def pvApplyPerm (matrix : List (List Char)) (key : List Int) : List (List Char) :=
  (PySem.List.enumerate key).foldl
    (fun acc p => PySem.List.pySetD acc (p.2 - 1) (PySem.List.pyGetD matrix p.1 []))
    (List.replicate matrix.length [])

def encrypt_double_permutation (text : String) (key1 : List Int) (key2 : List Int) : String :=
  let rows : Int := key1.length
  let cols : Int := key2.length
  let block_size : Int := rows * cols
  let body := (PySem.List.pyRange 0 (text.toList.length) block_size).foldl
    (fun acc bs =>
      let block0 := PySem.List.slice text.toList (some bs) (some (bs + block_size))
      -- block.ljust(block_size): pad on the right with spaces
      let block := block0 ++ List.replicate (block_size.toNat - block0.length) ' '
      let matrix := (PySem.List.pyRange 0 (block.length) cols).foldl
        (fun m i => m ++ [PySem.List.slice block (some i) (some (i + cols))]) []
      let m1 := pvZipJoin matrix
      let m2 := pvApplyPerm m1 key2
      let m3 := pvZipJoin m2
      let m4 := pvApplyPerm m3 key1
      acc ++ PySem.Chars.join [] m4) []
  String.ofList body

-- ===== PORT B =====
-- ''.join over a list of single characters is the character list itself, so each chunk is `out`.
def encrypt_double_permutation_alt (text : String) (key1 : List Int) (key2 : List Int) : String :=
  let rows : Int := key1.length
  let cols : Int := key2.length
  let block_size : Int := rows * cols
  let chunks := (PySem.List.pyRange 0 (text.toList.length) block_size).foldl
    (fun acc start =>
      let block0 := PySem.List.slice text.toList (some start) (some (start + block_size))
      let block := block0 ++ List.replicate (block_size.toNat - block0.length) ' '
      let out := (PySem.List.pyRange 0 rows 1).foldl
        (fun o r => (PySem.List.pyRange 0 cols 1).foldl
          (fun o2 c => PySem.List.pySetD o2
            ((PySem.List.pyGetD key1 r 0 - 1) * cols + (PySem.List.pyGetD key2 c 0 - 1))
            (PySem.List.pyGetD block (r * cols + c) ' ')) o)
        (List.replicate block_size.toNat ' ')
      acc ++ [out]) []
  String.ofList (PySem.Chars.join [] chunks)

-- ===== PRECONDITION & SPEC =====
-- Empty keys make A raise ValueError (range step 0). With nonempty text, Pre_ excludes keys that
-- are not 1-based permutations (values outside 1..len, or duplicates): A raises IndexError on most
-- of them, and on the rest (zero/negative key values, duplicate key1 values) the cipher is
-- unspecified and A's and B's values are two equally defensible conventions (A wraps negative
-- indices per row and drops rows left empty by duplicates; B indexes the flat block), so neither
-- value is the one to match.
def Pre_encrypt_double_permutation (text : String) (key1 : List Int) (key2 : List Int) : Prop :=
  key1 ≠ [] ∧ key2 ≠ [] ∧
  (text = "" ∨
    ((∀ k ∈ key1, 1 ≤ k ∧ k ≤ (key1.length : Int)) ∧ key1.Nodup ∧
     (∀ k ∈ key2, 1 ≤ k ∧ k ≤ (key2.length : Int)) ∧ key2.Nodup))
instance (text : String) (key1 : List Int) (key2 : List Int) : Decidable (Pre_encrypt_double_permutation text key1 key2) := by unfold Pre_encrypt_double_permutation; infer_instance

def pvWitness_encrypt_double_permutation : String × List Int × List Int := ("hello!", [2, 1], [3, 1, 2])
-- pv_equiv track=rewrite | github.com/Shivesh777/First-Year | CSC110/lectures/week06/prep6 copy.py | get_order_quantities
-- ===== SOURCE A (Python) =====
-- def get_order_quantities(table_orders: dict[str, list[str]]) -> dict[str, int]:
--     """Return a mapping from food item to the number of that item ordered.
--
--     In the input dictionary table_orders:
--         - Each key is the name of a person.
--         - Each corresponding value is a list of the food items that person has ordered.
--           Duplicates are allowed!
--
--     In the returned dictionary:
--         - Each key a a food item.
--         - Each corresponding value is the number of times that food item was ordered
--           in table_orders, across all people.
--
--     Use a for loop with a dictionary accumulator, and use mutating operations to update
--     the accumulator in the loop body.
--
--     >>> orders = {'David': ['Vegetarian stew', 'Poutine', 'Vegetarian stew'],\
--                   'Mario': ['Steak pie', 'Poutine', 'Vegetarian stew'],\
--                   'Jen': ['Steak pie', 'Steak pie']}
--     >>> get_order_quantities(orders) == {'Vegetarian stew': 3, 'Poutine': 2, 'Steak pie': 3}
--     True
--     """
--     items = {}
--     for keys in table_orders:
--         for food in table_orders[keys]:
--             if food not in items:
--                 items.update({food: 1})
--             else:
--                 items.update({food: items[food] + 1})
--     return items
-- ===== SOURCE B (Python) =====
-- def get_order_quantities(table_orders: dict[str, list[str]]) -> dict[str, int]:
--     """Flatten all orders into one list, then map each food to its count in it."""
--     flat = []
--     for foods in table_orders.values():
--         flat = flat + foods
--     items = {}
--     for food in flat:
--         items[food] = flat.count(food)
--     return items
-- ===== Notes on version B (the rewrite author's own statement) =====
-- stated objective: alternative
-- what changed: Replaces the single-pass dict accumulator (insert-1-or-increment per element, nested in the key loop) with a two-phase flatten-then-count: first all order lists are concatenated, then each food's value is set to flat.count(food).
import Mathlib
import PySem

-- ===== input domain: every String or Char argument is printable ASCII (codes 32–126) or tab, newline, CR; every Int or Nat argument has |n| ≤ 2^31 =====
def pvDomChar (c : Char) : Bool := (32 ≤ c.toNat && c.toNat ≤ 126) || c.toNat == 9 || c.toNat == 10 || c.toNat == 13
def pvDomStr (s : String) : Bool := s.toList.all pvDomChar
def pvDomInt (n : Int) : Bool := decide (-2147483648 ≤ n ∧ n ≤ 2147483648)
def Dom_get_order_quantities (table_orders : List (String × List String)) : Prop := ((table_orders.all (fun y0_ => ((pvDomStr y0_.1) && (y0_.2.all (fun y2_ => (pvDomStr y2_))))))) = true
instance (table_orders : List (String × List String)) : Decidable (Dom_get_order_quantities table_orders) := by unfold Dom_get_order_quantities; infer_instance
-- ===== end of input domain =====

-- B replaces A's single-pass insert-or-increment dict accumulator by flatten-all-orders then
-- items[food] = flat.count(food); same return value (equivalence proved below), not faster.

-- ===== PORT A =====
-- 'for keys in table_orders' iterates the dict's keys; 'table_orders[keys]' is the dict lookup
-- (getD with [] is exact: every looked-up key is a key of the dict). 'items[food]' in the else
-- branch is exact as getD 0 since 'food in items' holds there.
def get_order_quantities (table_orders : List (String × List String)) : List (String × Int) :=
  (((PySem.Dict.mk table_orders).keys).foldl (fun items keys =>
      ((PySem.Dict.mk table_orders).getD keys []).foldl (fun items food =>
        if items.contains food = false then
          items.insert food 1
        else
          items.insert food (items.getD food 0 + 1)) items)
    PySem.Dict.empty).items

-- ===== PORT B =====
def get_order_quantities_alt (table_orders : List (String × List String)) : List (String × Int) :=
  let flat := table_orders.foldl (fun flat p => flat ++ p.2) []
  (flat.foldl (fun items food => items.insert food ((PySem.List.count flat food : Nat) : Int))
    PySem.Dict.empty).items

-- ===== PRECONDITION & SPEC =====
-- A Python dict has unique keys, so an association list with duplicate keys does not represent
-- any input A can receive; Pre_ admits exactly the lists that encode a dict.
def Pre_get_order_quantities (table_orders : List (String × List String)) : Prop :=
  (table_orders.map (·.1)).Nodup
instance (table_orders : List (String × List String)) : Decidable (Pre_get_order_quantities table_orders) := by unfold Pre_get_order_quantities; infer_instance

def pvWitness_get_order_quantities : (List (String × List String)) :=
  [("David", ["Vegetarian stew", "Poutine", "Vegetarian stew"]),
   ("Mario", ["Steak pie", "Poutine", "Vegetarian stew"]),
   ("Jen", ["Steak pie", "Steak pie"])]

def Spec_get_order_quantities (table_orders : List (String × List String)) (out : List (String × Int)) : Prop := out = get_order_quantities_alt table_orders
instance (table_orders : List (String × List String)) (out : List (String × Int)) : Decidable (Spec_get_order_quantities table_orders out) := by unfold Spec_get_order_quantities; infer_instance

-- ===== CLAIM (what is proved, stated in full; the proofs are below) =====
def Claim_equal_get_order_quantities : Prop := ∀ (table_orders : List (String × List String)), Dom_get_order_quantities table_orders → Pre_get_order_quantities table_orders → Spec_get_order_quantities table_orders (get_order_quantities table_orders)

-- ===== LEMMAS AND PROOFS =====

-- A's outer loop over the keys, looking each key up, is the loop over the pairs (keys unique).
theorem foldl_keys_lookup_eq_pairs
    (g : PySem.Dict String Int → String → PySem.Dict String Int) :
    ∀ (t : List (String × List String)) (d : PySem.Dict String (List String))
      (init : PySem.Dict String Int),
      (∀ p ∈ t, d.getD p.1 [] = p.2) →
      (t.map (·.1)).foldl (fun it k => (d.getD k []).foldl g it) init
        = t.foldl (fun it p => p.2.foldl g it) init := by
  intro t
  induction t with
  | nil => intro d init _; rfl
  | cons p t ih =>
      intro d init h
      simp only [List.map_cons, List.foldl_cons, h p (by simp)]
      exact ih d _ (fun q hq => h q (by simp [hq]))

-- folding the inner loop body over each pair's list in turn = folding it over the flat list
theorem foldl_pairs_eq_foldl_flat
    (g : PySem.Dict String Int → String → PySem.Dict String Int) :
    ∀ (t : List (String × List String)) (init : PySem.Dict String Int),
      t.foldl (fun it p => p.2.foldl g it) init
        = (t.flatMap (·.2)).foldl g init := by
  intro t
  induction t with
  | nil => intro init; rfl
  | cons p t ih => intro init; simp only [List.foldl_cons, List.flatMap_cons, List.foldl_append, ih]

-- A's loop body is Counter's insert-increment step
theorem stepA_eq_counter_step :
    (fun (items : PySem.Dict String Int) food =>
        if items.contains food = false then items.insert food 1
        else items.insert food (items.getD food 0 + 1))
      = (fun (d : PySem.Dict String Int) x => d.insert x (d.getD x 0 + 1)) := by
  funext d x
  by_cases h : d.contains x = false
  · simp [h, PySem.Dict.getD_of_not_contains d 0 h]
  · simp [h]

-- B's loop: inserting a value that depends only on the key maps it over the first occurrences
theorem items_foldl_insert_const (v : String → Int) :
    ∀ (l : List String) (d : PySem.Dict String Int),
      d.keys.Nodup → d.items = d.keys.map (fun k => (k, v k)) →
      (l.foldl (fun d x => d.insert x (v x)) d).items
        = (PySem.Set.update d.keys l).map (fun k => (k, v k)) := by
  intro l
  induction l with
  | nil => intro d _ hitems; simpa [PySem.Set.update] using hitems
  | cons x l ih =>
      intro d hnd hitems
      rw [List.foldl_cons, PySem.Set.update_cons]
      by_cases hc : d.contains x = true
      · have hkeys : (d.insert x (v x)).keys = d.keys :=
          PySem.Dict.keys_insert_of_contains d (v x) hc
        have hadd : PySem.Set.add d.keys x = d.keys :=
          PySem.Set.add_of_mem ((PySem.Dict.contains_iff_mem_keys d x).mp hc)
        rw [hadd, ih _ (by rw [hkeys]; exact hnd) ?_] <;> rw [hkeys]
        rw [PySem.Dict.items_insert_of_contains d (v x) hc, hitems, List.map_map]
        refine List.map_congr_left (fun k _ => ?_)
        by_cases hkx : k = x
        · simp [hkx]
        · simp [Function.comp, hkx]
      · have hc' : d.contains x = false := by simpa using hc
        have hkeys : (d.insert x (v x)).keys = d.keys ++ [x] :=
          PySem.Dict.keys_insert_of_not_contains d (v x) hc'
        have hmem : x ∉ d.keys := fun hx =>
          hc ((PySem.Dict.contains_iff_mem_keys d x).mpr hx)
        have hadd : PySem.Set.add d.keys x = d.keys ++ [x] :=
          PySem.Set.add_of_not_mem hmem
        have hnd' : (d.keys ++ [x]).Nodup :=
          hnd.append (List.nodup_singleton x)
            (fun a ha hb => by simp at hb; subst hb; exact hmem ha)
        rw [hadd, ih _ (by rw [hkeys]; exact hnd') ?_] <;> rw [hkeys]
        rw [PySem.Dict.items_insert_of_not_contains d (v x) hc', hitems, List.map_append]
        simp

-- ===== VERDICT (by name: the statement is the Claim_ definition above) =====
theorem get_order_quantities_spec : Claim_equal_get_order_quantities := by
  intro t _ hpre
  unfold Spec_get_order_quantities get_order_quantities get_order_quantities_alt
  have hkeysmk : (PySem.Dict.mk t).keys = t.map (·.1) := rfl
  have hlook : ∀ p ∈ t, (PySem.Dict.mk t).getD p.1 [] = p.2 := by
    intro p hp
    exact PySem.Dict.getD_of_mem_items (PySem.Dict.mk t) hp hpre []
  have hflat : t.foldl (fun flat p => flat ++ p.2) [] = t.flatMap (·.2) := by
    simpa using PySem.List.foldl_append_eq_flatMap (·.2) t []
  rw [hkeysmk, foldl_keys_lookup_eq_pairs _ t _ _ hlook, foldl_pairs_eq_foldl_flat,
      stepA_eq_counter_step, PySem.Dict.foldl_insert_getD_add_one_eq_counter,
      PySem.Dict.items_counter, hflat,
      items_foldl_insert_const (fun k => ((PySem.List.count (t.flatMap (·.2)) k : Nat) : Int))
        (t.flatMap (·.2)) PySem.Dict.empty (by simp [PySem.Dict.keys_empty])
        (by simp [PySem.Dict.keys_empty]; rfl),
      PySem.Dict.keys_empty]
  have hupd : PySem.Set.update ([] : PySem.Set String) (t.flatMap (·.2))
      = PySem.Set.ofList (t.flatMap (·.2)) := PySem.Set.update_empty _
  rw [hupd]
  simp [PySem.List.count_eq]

══════════

Assignment =
Take the entries above and return only the lines from the one with "let matrix := (PySem.List.pyRange" to the one with "-- ''.join over", both included, unchanged.

Exercise result =
      let matrix := (PySem.List.pyRange 0 (block.length) cols).foldl
        (fun m i => m ++ [PySem.List.slice block (some i) (some (i + cols))]) []
      let m1 := pvZipJoin matrix
      let m2 := pvApplyPerm m1 key2
      let m3 := pvZipJoin m2
      let m4 := pvApplyPerm m3 key1
      acc ++ PySem.Chars.join [] m4) []
  String.ofList body

-- ===== PORT B =====
-- ''.join over a list of single characters is the character list itself, so each chunk is `out`.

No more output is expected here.